◆ RECORDS
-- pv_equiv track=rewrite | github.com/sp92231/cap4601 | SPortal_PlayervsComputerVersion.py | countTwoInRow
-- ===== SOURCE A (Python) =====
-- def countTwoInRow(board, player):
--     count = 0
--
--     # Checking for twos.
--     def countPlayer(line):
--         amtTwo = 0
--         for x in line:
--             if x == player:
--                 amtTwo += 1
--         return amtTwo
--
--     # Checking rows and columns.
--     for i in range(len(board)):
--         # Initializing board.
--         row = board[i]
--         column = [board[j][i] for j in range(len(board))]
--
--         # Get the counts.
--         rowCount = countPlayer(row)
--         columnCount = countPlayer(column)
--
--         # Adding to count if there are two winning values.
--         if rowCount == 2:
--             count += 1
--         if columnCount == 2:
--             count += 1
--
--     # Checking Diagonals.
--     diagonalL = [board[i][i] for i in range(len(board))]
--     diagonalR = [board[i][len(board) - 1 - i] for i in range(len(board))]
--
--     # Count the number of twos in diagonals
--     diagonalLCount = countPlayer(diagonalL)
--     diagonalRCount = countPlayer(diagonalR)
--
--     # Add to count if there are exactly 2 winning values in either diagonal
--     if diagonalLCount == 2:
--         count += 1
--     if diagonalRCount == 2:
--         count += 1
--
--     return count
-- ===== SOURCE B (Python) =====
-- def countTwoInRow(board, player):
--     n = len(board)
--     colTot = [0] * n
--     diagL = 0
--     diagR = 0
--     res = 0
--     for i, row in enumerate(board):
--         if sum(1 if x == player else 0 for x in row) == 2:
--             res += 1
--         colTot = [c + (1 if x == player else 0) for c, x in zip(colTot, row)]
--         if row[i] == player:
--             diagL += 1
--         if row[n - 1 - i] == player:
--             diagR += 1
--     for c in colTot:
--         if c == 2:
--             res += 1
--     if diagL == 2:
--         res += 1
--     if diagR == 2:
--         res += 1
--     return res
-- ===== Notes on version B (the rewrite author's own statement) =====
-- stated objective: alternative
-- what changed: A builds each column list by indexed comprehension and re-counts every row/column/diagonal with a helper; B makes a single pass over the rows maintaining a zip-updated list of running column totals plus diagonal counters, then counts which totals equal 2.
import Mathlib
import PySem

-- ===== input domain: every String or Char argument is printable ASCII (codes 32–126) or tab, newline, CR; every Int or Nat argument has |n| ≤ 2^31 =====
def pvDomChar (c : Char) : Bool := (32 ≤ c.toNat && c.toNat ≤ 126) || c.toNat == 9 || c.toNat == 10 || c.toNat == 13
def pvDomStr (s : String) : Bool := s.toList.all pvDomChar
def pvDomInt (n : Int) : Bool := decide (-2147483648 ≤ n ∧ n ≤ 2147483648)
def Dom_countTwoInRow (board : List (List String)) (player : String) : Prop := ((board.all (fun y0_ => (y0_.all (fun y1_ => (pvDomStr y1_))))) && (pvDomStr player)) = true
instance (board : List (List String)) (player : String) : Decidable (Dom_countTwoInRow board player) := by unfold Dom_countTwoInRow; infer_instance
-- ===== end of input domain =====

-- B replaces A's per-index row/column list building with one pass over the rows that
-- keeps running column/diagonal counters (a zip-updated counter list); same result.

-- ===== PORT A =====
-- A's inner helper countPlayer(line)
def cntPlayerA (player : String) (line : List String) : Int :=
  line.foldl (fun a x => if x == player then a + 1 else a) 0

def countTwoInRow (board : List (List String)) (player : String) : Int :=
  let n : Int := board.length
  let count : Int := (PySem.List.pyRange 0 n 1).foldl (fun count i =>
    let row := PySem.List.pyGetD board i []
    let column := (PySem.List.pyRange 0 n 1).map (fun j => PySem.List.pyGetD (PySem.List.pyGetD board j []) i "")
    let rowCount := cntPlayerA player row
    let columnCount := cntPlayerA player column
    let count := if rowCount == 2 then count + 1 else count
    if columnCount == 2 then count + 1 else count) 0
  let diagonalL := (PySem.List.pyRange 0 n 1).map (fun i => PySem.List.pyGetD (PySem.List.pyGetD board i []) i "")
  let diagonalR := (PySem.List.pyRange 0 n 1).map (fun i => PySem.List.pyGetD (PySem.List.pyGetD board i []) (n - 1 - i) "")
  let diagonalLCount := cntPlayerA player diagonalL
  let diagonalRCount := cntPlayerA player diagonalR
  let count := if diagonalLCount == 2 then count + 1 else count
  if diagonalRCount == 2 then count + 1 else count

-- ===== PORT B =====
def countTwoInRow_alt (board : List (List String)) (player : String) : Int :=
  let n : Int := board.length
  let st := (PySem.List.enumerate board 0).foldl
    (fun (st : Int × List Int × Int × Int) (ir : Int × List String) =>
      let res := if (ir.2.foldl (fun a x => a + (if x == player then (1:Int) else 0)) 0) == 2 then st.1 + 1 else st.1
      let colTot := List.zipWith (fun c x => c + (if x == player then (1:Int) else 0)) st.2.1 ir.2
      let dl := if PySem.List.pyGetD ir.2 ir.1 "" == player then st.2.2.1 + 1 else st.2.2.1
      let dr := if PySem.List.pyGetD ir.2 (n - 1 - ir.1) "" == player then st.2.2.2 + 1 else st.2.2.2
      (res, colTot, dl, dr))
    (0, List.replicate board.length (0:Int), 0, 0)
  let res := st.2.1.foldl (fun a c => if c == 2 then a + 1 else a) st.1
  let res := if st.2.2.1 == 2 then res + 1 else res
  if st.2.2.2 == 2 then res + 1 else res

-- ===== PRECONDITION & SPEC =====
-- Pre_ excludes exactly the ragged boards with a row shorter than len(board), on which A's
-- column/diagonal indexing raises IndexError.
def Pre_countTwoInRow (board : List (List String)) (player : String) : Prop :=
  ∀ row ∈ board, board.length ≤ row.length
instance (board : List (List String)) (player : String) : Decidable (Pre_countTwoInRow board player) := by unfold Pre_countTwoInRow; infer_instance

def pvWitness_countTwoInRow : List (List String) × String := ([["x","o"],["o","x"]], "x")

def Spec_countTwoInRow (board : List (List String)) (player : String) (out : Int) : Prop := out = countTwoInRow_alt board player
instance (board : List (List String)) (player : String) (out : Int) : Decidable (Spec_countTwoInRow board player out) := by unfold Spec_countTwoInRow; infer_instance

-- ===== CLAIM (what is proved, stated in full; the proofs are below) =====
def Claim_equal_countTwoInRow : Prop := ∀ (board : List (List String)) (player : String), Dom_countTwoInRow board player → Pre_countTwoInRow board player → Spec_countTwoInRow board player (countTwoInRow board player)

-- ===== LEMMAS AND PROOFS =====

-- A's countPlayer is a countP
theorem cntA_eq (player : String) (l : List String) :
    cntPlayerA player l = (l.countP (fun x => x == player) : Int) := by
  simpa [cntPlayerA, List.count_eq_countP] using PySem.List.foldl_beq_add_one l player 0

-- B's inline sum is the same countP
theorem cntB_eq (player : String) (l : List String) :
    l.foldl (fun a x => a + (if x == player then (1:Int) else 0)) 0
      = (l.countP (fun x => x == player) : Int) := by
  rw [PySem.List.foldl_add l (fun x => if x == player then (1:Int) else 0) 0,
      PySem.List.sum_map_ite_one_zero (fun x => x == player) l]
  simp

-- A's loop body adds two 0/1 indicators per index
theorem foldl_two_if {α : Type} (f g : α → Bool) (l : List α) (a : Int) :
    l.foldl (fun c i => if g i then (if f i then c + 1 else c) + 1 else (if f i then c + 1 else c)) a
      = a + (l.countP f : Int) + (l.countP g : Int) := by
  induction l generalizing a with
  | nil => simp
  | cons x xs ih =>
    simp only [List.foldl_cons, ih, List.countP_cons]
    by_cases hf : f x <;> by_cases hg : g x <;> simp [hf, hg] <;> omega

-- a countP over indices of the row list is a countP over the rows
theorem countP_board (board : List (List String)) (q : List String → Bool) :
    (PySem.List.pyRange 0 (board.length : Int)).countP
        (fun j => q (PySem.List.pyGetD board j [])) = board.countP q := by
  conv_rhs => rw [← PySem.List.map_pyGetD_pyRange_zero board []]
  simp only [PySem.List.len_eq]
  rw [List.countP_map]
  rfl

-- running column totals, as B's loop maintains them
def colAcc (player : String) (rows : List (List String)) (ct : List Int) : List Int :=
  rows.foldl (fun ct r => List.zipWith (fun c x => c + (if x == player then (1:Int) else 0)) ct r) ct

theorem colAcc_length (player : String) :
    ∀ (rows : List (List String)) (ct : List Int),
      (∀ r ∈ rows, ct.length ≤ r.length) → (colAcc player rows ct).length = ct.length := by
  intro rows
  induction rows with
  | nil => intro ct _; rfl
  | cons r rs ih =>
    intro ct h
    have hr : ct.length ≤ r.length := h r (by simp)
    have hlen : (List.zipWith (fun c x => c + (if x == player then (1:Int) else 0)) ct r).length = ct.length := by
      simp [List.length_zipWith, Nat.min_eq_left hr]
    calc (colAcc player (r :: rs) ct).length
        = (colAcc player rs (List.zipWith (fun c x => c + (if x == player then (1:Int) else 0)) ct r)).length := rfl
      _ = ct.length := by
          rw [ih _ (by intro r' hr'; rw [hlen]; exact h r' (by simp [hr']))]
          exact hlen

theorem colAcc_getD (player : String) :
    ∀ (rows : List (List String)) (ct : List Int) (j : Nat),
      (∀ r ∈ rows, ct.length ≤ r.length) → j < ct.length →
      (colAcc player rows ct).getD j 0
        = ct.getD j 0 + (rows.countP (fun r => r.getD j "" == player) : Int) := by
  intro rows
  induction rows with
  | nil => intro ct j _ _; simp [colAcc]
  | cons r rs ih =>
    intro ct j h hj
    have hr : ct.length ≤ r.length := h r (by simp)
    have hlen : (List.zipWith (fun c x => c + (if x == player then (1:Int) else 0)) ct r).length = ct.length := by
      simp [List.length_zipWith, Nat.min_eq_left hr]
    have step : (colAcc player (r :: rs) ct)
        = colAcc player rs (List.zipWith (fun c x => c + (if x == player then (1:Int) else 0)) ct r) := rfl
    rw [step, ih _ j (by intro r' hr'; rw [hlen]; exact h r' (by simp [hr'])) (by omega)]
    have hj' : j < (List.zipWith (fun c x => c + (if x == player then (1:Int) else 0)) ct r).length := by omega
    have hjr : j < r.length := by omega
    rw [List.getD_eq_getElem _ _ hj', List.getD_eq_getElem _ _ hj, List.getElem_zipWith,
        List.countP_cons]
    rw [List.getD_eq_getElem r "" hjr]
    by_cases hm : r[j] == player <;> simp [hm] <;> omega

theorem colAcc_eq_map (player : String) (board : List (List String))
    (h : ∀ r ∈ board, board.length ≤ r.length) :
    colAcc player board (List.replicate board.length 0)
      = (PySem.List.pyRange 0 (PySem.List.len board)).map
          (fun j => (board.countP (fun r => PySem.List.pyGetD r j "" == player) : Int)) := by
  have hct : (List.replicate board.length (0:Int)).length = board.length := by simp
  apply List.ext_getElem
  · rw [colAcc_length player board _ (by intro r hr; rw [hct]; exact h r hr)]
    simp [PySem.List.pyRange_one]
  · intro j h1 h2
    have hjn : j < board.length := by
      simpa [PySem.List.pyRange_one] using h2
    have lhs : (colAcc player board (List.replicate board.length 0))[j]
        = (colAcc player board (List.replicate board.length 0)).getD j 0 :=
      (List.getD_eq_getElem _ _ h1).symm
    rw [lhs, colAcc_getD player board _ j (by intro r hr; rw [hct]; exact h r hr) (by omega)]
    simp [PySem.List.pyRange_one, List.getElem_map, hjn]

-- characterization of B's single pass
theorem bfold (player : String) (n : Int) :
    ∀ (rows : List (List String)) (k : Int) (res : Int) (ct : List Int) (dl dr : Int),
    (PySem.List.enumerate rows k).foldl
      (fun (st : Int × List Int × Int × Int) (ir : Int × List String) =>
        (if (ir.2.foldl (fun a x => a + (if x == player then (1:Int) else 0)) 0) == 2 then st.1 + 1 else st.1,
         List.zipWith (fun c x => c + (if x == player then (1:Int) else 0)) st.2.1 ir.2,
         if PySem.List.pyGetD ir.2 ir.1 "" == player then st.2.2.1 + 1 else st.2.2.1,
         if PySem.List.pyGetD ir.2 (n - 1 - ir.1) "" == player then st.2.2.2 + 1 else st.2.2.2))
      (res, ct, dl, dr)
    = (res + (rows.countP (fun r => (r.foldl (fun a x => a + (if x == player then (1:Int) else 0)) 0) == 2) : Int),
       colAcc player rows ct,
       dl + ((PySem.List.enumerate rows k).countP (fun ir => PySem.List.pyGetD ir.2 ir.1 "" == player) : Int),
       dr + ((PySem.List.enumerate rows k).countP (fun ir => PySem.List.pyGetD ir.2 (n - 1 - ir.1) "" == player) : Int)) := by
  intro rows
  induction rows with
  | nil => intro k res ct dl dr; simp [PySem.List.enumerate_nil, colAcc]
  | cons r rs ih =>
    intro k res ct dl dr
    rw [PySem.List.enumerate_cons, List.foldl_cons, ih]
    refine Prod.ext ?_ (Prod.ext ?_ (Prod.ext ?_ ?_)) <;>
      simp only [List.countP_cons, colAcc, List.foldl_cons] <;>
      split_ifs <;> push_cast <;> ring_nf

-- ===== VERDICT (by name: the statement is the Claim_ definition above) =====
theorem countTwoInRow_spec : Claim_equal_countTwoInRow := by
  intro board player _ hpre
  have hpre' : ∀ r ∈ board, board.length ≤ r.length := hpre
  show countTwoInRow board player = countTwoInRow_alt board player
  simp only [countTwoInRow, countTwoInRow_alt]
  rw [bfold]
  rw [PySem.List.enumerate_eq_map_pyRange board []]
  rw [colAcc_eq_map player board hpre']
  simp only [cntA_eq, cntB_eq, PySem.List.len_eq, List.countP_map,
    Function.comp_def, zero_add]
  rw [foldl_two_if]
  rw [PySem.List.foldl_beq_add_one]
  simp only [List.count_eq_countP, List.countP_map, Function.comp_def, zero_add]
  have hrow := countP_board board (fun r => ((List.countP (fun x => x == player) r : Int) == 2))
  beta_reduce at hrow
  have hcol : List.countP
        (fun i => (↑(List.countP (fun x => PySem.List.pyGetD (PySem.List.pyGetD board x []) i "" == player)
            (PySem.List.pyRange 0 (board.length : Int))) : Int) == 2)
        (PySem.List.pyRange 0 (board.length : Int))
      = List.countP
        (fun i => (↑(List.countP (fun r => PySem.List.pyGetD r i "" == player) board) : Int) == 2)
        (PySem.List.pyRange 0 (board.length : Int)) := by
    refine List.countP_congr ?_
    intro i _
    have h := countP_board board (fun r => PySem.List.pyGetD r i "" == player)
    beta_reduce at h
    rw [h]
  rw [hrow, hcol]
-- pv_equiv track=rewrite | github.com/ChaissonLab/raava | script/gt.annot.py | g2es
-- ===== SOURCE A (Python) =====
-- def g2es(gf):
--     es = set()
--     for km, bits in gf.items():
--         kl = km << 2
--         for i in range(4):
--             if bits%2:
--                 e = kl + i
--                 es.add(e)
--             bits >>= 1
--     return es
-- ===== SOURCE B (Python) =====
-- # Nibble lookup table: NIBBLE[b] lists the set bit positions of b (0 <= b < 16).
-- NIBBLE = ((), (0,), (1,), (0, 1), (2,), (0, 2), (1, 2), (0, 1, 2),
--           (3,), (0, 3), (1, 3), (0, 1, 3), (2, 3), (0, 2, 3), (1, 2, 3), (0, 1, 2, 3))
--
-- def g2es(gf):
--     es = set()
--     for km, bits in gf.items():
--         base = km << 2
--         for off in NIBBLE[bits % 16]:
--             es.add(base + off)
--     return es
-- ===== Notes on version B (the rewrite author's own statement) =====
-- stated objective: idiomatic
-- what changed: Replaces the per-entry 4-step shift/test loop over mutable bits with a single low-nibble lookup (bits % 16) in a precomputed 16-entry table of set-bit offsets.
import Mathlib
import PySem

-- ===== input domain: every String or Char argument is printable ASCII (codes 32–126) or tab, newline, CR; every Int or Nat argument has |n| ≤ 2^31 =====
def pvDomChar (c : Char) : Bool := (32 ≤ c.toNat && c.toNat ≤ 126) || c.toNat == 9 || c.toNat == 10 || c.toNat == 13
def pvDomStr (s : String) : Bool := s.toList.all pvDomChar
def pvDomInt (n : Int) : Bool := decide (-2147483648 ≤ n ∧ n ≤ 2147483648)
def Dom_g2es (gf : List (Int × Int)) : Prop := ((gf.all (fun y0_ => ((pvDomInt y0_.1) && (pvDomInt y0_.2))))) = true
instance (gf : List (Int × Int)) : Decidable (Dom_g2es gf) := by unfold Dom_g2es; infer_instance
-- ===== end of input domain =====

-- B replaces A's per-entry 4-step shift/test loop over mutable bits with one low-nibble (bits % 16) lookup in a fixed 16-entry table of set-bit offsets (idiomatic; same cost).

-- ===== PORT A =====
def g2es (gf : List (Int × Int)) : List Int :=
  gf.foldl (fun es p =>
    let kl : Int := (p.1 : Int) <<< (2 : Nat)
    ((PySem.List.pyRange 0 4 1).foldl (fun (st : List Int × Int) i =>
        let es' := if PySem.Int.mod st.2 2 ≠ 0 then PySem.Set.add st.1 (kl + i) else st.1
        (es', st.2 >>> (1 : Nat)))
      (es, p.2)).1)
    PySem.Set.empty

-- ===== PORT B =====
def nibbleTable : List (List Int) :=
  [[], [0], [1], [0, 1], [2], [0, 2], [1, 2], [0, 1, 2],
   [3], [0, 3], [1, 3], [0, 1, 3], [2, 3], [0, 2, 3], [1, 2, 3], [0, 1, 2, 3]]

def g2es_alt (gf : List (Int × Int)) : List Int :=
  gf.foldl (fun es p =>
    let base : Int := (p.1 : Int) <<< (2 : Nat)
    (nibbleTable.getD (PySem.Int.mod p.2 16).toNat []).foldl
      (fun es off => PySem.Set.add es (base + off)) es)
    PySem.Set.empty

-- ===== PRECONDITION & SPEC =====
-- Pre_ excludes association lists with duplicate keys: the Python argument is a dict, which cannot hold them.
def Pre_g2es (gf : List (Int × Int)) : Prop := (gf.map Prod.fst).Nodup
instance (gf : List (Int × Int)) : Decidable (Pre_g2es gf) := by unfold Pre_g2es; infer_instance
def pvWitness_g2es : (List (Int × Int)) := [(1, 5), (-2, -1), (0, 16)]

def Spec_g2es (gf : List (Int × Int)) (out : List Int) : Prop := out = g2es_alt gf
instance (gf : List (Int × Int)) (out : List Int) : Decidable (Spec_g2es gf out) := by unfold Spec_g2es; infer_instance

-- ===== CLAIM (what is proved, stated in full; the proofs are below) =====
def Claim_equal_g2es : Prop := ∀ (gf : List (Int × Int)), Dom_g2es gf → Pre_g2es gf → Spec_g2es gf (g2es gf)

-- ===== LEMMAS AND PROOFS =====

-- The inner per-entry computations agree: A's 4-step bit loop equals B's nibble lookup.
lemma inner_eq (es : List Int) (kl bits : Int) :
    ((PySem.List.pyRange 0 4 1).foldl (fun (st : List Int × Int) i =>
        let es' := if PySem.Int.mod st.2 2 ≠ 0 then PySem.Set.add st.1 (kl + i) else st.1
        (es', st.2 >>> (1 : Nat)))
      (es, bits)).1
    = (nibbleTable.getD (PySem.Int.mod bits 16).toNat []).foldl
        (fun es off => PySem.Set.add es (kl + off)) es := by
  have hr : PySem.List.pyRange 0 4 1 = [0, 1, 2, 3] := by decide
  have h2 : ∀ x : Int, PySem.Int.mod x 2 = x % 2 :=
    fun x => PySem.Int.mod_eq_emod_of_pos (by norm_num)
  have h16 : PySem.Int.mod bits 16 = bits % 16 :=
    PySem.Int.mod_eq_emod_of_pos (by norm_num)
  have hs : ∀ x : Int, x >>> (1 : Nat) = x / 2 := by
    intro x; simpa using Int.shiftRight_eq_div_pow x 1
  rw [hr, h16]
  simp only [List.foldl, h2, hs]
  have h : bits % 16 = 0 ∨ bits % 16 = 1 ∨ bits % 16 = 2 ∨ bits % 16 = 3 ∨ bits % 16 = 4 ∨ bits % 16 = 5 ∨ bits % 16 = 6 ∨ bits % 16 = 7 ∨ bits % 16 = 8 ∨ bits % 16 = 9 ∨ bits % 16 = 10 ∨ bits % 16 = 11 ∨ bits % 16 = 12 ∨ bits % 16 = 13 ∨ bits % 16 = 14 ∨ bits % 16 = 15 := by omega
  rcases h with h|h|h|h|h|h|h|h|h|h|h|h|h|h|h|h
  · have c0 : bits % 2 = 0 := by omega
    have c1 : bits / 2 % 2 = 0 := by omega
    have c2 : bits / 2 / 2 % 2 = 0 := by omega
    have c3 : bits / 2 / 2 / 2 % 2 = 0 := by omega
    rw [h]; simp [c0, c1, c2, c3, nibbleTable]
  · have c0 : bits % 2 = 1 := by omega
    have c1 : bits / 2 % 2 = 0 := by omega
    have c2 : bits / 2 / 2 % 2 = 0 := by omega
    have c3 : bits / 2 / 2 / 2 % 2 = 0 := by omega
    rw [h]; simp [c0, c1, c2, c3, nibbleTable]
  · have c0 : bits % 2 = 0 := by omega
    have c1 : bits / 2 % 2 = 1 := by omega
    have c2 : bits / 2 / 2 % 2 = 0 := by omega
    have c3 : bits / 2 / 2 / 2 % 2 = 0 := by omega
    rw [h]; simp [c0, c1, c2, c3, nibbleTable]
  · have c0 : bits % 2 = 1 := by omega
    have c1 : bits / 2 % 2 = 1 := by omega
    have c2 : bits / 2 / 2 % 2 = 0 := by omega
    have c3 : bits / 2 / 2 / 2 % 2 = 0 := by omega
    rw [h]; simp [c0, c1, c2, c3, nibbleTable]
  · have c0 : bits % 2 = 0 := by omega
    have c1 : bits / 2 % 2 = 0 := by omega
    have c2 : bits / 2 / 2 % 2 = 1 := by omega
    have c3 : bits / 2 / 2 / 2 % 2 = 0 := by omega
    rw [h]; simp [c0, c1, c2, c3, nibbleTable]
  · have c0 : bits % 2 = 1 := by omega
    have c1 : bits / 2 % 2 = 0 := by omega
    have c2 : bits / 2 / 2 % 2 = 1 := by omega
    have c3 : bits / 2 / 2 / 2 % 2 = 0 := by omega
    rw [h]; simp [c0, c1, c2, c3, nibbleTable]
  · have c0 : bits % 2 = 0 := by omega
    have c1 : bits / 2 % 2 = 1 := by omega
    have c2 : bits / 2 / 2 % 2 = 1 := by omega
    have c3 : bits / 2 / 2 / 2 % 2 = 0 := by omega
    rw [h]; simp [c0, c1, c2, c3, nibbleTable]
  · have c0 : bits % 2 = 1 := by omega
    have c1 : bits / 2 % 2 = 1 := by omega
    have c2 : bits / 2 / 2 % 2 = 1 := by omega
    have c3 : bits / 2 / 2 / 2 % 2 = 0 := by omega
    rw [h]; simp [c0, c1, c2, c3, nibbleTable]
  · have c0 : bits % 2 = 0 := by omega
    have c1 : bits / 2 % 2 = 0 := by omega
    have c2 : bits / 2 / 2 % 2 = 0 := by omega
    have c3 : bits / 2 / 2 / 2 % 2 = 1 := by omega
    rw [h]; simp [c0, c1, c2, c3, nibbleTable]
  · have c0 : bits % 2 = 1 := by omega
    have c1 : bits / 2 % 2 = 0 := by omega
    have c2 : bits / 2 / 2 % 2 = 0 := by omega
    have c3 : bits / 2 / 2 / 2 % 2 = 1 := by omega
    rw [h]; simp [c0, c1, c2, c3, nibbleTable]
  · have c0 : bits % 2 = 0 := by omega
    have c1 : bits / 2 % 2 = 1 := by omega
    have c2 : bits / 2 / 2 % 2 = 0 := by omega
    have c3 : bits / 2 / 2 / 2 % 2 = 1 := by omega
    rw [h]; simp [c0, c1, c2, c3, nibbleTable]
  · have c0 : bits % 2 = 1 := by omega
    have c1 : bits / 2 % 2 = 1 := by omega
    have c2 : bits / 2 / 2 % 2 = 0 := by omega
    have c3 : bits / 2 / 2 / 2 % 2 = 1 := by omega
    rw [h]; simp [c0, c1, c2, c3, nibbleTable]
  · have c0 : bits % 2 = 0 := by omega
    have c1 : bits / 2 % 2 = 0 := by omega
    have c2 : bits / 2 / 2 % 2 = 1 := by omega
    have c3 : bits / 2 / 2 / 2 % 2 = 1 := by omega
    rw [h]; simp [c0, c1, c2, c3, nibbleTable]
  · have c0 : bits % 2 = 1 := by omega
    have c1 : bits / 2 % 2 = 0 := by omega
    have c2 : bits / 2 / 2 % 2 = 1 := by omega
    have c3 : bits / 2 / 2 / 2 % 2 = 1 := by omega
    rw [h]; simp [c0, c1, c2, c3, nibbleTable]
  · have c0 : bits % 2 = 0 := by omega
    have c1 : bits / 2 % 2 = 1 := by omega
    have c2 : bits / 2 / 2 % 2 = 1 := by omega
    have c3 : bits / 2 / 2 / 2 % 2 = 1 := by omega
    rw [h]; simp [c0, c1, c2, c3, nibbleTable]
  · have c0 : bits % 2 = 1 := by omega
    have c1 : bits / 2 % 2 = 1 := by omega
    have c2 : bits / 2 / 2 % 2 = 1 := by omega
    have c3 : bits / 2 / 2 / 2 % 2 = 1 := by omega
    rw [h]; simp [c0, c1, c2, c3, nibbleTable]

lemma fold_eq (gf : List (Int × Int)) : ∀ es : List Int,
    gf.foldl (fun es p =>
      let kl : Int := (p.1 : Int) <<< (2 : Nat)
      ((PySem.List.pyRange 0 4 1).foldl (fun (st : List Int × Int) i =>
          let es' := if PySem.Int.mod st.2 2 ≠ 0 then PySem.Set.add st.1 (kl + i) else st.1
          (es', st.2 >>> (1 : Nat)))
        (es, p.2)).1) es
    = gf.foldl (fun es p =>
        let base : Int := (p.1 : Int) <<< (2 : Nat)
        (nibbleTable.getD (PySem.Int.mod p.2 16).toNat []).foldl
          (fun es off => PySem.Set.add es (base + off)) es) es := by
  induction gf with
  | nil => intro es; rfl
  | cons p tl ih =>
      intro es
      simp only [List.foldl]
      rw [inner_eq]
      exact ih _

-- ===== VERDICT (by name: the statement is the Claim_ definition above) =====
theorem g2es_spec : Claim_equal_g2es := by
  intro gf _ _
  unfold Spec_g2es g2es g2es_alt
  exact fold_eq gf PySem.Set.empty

◆ WORK TASK
Reply with nothing but the number of lines in the entries above that hold the string "simpa".

◆ FINISHED EXERCISE
3